| Exercise requirements |
Could you reproduce, from the records below, everything from the line with "lemma foldlPS_eq (xs" down to the line with "foldlA_eq, zip_map_eq, List.nil_append]", keeping both of those lines and changing nothing?

- Opening Delimiter -

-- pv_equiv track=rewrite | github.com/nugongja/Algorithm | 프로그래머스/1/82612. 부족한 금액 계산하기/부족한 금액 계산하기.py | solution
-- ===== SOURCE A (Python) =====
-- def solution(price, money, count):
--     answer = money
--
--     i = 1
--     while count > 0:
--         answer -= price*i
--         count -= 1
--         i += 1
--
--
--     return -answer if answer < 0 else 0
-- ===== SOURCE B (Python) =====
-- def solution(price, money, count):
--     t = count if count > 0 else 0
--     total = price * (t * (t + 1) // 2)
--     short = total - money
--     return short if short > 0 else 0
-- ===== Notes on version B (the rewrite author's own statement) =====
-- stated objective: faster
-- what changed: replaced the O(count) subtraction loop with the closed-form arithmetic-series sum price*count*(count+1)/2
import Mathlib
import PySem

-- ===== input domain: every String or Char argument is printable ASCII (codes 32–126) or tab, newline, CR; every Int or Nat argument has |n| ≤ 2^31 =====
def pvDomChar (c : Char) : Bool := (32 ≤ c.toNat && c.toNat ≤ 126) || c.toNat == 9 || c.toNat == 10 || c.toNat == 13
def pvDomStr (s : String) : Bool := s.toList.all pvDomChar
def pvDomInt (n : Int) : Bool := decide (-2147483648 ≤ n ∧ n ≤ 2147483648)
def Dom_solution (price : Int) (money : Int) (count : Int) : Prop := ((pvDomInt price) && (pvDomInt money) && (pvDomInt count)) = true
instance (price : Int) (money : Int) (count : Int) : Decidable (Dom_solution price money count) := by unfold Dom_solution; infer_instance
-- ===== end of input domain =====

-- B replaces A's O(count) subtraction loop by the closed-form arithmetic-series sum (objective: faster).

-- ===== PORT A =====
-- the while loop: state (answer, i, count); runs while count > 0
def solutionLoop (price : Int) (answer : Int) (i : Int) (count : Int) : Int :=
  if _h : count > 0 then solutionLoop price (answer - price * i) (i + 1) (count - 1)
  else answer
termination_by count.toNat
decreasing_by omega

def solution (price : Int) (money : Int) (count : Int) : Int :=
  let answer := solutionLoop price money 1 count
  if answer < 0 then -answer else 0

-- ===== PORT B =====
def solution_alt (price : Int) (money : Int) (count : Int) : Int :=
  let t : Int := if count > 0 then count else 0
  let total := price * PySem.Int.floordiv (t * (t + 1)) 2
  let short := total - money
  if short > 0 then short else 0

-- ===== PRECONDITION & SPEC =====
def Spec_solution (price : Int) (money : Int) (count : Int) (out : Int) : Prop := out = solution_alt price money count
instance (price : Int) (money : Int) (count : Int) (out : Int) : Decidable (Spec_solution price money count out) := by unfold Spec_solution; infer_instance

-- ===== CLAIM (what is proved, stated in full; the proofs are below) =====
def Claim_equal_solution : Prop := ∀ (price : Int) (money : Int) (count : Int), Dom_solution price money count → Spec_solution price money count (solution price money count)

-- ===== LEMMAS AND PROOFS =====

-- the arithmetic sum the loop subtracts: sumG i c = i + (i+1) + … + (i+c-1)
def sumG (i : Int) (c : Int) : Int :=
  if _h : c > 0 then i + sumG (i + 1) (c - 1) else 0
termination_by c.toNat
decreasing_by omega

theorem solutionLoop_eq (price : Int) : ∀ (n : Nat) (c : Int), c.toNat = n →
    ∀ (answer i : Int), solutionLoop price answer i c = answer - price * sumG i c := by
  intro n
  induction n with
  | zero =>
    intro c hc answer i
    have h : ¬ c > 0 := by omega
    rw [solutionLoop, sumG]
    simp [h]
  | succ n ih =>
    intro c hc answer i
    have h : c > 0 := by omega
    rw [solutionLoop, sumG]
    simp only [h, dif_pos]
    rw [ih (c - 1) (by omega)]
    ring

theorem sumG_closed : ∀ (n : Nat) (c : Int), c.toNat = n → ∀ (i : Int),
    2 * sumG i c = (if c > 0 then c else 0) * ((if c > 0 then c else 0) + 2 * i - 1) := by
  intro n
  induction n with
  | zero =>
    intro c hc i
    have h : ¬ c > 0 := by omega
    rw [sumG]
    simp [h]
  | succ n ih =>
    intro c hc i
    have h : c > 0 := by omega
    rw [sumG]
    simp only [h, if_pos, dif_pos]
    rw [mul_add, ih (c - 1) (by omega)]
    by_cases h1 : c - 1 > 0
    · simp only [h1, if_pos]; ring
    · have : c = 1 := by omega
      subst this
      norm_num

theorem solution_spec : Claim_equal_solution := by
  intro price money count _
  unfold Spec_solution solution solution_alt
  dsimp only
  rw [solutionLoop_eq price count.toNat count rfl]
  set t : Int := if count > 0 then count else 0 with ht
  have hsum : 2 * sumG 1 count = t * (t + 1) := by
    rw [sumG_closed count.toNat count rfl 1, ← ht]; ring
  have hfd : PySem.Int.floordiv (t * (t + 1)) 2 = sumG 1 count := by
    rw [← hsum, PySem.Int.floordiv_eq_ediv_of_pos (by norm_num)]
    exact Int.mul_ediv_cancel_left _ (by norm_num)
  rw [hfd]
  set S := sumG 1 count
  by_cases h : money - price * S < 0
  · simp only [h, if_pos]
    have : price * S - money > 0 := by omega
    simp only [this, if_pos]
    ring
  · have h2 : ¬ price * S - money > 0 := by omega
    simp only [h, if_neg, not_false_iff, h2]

- Closing Delimiter -
- Opening Delimiter -

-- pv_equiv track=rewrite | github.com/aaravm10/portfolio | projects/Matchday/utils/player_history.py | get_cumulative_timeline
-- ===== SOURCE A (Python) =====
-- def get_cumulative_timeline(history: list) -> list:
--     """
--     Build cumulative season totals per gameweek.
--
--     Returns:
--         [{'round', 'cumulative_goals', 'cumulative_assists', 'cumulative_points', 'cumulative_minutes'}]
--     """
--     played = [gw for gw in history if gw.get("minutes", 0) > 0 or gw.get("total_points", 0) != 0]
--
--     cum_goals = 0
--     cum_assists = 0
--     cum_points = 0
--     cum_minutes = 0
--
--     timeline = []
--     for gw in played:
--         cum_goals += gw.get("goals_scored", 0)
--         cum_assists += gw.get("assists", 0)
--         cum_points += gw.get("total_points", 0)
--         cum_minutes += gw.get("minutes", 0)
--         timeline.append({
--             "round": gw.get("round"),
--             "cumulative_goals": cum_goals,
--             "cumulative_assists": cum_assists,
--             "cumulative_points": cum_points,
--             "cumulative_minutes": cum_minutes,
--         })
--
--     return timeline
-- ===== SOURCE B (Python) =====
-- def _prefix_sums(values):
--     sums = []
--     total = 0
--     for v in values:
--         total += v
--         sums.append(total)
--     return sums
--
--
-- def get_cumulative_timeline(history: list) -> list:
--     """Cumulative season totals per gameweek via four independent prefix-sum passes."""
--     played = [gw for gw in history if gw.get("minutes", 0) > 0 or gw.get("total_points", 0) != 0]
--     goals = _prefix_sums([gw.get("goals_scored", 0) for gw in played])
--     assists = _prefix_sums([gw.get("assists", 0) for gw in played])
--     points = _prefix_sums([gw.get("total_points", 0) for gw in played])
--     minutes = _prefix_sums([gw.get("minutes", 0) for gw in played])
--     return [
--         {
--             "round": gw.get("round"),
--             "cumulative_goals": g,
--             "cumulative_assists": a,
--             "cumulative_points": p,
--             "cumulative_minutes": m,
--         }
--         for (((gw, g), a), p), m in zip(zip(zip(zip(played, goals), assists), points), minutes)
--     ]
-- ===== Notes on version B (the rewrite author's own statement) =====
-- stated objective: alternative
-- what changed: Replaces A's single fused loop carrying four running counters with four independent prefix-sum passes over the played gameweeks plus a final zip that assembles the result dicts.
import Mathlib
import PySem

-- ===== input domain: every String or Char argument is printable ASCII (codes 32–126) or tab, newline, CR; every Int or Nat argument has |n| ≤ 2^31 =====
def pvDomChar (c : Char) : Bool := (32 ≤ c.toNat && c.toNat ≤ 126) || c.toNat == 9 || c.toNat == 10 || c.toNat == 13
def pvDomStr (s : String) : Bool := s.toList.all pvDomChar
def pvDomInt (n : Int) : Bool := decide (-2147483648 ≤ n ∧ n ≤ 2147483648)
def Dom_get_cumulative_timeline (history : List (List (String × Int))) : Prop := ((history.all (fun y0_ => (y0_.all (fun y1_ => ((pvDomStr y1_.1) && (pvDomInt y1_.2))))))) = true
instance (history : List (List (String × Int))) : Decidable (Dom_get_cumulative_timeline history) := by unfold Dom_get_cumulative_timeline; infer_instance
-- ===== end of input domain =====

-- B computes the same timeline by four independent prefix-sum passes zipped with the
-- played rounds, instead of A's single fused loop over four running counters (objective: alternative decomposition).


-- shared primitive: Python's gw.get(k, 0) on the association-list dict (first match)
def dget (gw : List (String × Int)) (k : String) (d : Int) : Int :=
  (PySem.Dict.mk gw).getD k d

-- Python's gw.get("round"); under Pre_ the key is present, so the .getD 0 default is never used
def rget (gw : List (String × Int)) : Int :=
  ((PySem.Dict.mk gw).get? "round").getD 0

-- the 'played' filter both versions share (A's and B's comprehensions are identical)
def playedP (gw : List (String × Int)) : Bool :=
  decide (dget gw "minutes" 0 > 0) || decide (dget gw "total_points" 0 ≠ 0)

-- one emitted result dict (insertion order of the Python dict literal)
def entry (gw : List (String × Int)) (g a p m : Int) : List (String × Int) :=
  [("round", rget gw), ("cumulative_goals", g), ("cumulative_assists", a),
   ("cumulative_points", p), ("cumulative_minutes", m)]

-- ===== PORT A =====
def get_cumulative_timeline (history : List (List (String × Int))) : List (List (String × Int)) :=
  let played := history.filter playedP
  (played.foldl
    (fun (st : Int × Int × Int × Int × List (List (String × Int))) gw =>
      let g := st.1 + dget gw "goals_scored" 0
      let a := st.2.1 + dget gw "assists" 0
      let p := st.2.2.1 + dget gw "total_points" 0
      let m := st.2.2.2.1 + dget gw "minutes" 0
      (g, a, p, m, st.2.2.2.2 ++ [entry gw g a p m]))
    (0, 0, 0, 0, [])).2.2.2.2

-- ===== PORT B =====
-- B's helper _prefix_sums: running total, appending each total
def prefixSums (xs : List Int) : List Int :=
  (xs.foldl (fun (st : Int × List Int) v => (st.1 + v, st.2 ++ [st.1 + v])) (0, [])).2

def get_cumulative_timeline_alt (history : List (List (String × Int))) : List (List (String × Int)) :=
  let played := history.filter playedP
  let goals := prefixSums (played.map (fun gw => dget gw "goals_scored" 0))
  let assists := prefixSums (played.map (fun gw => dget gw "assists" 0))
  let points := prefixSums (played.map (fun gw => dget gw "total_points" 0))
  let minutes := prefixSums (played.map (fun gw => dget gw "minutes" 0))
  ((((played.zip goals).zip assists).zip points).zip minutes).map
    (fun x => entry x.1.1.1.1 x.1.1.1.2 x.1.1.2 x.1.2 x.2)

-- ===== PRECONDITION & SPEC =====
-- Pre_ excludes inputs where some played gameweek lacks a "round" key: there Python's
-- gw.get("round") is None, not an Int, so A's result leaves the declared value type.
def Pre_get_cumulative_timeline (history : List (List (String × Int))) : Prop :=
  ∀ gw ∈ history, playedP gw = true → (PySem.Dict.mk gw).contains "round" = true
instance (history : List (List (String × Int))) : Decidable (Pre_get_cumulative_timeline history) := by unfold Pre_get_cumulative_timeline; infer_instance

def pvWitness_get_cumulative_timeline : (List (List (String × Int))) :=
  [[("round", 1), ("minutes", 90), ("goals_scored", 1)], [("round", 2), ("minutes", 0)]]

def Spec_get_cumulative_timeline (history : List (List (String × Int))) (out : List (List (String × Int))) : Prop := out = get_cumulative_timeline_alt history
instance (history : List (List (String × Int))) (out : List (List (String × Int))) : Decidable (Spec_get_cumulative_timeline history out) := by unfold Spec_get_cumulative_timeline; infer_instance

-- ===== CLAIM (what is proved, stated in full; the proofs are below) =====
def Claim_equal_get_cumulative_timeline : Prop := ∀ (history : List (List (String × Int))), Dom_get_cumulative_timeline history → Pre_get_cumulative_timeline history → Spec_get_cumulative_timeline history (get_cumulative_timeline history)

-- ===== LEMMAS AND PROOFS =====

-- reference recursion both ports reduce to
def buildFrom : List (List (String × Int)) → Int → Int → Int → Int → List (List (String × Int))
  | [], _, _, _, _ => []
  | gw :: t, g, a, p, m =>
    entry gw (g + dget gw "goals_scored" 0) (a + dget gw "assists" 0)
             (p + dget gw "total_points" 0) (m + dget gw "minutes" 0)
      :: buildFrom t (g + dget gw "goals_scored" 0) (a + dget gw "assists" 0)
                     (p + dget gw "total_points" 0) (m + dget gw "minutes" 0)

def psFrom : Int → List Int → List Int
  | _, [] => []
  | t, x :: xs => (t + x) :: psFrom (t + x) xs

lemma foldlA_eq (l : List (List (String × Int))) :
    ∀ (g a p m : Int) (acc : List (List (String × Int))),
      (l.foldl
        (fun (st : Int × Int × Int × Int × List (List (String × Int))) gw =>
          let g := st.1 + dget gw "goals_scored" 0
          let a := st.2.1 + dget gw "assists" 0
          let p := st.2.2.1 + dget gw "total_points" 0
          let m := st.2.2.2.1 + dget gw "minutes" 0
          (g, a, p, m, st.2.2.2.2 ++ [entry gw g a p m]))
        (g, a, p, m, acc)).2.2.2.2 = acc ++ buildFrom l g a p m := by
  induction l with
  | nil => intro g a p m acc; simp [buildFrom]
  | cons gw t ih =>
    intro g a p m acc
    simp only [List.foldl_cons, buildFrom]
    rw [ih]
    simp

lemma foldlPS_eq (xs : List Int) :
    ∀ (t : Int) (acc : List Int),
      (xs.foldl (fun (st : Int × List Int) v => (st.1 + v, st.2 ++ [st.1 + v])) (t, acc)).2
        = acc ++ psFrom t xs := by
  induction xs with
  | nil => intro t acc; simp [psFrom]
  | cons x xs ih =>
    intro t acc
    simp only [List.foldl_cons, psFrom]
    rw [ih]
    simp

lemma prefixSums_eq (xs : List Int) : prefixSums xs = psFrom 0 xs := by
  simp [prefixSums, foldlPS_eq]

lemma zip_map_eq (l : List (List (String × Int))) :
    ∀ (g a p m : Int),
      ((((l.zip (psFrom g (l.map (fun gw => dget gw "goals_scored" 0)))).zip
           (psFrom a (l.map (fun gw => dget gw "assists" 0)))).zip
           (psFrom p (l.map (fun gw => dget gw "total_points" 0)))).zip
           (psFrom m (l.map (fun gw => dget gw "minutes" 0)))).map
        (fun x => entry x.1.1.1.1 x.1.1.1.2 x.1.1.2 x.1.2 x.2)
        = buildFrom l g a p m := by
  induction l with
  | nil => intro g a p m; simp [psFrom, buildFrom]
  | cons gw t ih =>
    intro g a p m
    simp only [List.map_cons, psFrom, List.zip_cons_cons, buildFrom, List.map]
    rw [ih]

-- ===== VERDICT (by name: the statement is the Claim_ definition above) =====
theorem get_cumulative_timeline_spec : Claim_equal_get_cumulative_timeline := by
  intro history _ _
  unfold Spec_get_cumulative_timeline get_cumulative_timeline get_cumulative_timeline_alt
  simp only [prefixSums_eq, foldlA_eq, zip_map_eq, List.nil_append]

- Closing Delimiter -

| Exercise solution |
lemma foldlPS_eq (xs : List Int) :
    ∀ (t : Int) (acc : List Int),
      (xs.foldl (fun (st : Int × List Int) v => (st.1 + v, st.2 ++ [st.1 + v])) (t, acc)).2
        = acc ++ psFrom t xs := by
  induction xs with
  | nil => intro t acc; simp [psFrom]
  | cons x xs ih =>
    intro t acc
    simp only [List.foldl_cons, psFrom]
    rw [ih]
    simp

lemma prefixSums_eq (xs : List Int) : prefixSums xs = psFrom 0 xs := by
  simp [prefixSums, foldlPS_eq]

lemma zip_map_eq (l : List (List (String × Int))) :
    ∀ (g a p m : Int),
      ((((l.zip (psFrom g (l.map (fun gw => dget gw "goals_scored" 0)))).zip
           (psFrom a (l.map (fun gw => dget gw "assists" 0)))).zip
           (psFrom p (l.map (fun gw => dget gw "total_points" 0)))).zip
           (psFrom m (l.map (fun gw => dget gw "minutes" 0)))).map
        (fun x => entry x.1.1.1.1 x.1.1.1.2 x.1.1.2 x.1.2 x.2)
        = buildFrom l g a p m := by
  induction l with
  | nil => intro g a p m; simp [psFrom, buildFrom]
  | cons gw t ih =>
    intro g a p m
    simp only [List.map_cons, psFrom, List.zip_cons_cons, buildFrom, List.map]
    rw [ih]

-- ===== VERDICT (by name: the statement is the Claim_ definition above) =====
theorem get_cumulative_timeline_spec : Claim_equal_get_cumulative_timeline := by
  intro history _ _
  unfold Spec_get_cumulative_timeline get_cumulative_timeline get_cumulative_timeline_alt
  simp only [prefixSums_eq, foldlA_eq, zip_map_eq, List.nil_append]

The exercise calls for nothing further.